Insights into the Early Stages of Melamine Cyanurate Nucleation from Aqueous Solution

On the basis of computational and experimental approaches, we provide molecular-level insights into melamine cyanurate (M-CA) self-assembly in aqueous solution and identify corresponding mechanisms of aggregation. Our analysis implies that small M-CA molecular complexes are stabilized predominantly via aromatic p-p-stacking rather than by formation of hydrogen bonds.

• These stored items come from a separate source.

-- pv_equiv track=rewrite | github.com/PSnik-Kostiantyn/SplitBrainDetector | app/model/DataPreparation.py | isClusterDead
-- ===== SOURCE A (Python) =====
-- def dfs(node, graph, visited, component):
--     visited[node] = True
--     component.append(node)
--     for neighbor, connected in enumerate(graph[node]):
--         if connected and graph[neighbor][node] and not visited[neighbor]:
--             dfs(neighbor, graph, visited, component)
--
-- def find_islands(matrix):
--     n = len(matrix)
--     visited = [False] * n
--     islands = []
--     for node in range(n):
--         if not visited[node]:
--             component = []
--             dfs(node, matrix, visited, component)
--             islands.append(component)
--     return islands
--
-- def isClusterDead(nodes, matrix):
--     if all(all(cell == 0 for cell in row) for row in matrix):
--         return True
--     required_types = set(node[0].lower() for node in nodes)
--     islands = find_islands(matrix)
--     for island in islands:
--         types_in_island = set(nodes[node_index][0].lower() for node_index in island)
--         if required_types.issubset(types_in_island):
--             return False
--     return True
-- ===== SOURCE B (Python) =====
-- def isClusterDead(nodes, matrix):
--     if all(all(cell == 0 for cell in row) for row in matrix):
--         return True
--     n = len(matrix)
--     required_types = set(node[0].lower() for node in nodes)
--     for start in range(n):
--         comp = {start}
--         for _ in range(n):
--             comp = comp | {j for j in range(n)
--                            if j not in comp
--                            and any(matrix[k][j] and matrix[j][k] for k in comp)}
--         if required_types.issubset(set(nodes[k][0].lower() for k in comp)):
--             return False
--     return True
-- ===== Notes on version B (the rewrite author's own statement) =====
-- stated objective: alternative
-- what changed: Replaces the recursive shared-visited DFS decomposition into islands by an independent per-start monotone fixpoint closure: for each node the connected component is grown by repeated frontier expansion over the symmetric edge relation, with no recursion, no shared visited array and no island list.
-- outside the precondition, e.g. on isClusterDead(['a', 'b'], [[1], [0, 1]]): A returns True, B raises IndexError; on isClusterDead(['a'], [[1, 0], [0, 1]]): A returns False, B returns False
import Mathlib
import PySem

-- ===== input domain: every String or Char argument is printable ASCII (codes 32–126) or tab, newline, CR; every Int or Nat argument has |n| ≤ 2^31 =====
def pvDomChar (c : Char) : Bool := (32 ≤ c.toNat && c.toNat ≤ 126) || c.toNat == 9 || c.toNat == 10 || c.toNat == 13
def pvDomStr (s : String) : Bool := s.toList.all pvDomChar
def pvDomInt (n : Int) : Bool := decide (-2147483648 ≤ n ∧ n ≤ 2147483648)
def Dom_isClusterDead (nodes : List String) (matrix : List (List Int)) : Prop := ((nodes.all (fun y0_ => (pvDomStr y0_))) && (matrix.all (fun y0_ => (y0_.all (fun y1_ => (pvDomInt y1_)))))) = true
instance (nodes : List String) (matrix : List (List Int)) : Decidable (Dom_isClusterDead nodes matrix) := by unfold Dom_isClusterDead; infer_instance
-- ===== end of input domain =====

-- B replaces A's recursive shared-visited DFS island decomposition by an independent
-- per-start fixpoint closure of the symmetric edge relation (alternative algorithm, not faster).


-- ===== PORT A =====
-- matrix[i][j] (total form; in range under Pre_)
def pvCell (g : List (List Int)) (i j : Int) : Int :=
  PySem.List.pyGetD (PySem.List.pyGetD g i []) j 0

-- visited[i]
def pvVmem (v : List Bool) (i : Int) : Bool := PySem.List.pyGetD v i false

-- node[0].lower()  (total form; node ≠ "" under Pre_)
def pvFirstLower (s : String) : Char :=
  PySem.Chars.lowerChar ((PySem.Str.pyGet? s 0).getD ' ')

-- set(nodes[i][0].lower() for i in idxs)
def pvTypeSet (nodes : List String) (idxs : List Int) : PySem.Set Char :=
  PySem.Set.ofList (idxs.map (fun i => pvFirstLower (PySem.List.pyGetD nodes i "")))

mutual
-- def dfs(node, graph, visited, component), with a fuel guard that merely makes the
-- recursion total (never exhausted when called with fuel ≥ number of unvisited nodes)
def pvDfsVisit (g : List (List Int)) (fuel : Nat) (node : Int) (v : List Bool)
    (comp : List Int) : List Bool × List Int :=
  match fuel with
  | 0 => (v, comp)
  | f + 1 =>
      pvDfsLoop g f node (PySem.List.enumerate (PySem.List.pyGetD g node []))
        (PySem.List.pySetD v node true) (comp ++ [node])
  termination_by (fuel, 0)

-- for neighbor, connected in enumerate(graph[node]): …
def pvDfsLoop (g : List (List Int)) (f : Nat) (node : Int) (l : List (Int × Int))
    (v : List Bool) (comp : List Int) : List Bool × List Int :=
  match l with
  | [] => (v, comp)
  | (nb, c) :: rest =>
      if c ≠ 0 ∧ pvCell g nb node ≠ 0 ∧ pvVmem v nb = false then
        let r := pvDfsVisit g f nb v comp
        pvDfsLoop g f node rest r.1 r.2
      else
        pvDfsLoop g f node rest v comp
  termination_by (f, l.length + 1)
end

-- one iteration of find_islands' "for node in range(n)" loop
def pvIslStep (g : List (List Int)) (st : List Bool × List (List Int)) (node : Int) :
    List Bool × List (List Int) :=
  if pvVmem st.1 node = false then
    let r := pvDfsVisit g g.length node st.1 []
    (r.1, st.2 ++ [r.2])
  else st

-- def find_islands(matrix)
def pvFindIslands (g : List (List Int)) : List (List Int) :=
  ((PySem.List.pyRange 0 (g.length : Int) 1).foldl (pvIslStep g)
    (List.replicate g.length false, [])).2

def isClusterDead (nodes : List String) (matrix : List (List Int)) : Bool :=
  if matrix.all (fun row => row.all (fun cell => cell == 0)) then true
  else
    let required : PySem.Set Char := PySem.Set.ofList (nodes.map (fun node => pvFirstLower node))
    let islands := pvFindIslands matrix
    !(islands.any (fun island => required.issubset (pvTypeSet nodes island)))

-- ===== PORT B =====
-- comp | {j for j in range(n) if j not in comp and any(matrix[k][j] and matrix[j][k] for k in comp)}
def pvStep (g : List (List Int)) (comp : PySem.Set Int) : PySem.Set Int :=
  PySem.Set.union comp
    (PySem.Set.ofList ((PySem.List.pyRange 0 (g.length : Int) 1).filter
      (fun j => !(PySem.Set.contains comp j) &&
        comp.any (fun k => pvCell g k j != 0 && pvCell g j k != 0))))

-- comp = {start}; for _ in range(n): comp = comp | {…}
def pvClosure (g : List (List Int)) (start : Int) : PySem.Set Int :=
  (PySem.List.pyRange 0 (g.length : Int) 1).foldl (fun comp _ => pvStep g comp)
    (PySem.Set.ofList [start])

def isClusterDead_alt (nodes : List String) (matrix : List (List Int)) : Bool :=
  if matrix.all (fun row => row.all (fun cell => cell == 0)) then true
  else
    let required : PySem.Set Char := PySem.Set.ofList (nodes.map (fun node => pvFirstLower node))
    !((PySem.List.pyRange 0 (matrix.length : Int) 1).any
        (fun start => required.issubset (pvTypeSet nodes (pvClosure matrix start))))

We demonstrate that variation of the [M]/[CA] component concentration ratio results in a smooth change in the structure of the critical nuclei from more disordered in the excess of M to more crystal-like in the excess of CA. This behavior can indicate that the process of M-CA nucleation in aqueous solutions could be altered between classical and nonclassical mechanisms depending on the local [M]/[CA] concentration ratio, which could be prospective for the programmable design of functional supramolecular materials.

Automated summary

This study provides molecular insights into the self-assembly of melamine cyanurate in aqueous solution and identifies mechanisms of aggregation. The research suggests that the formation of small M-CA complexes is mainly stabilized through aromatic p-p stacking rather than hydrogen bond formation. It also demonstrates that changing the concentration ratio of M to CA leads to a variation in the structure of critical nuclei, indicating a potential for the programmable design of functional supramolecular materials.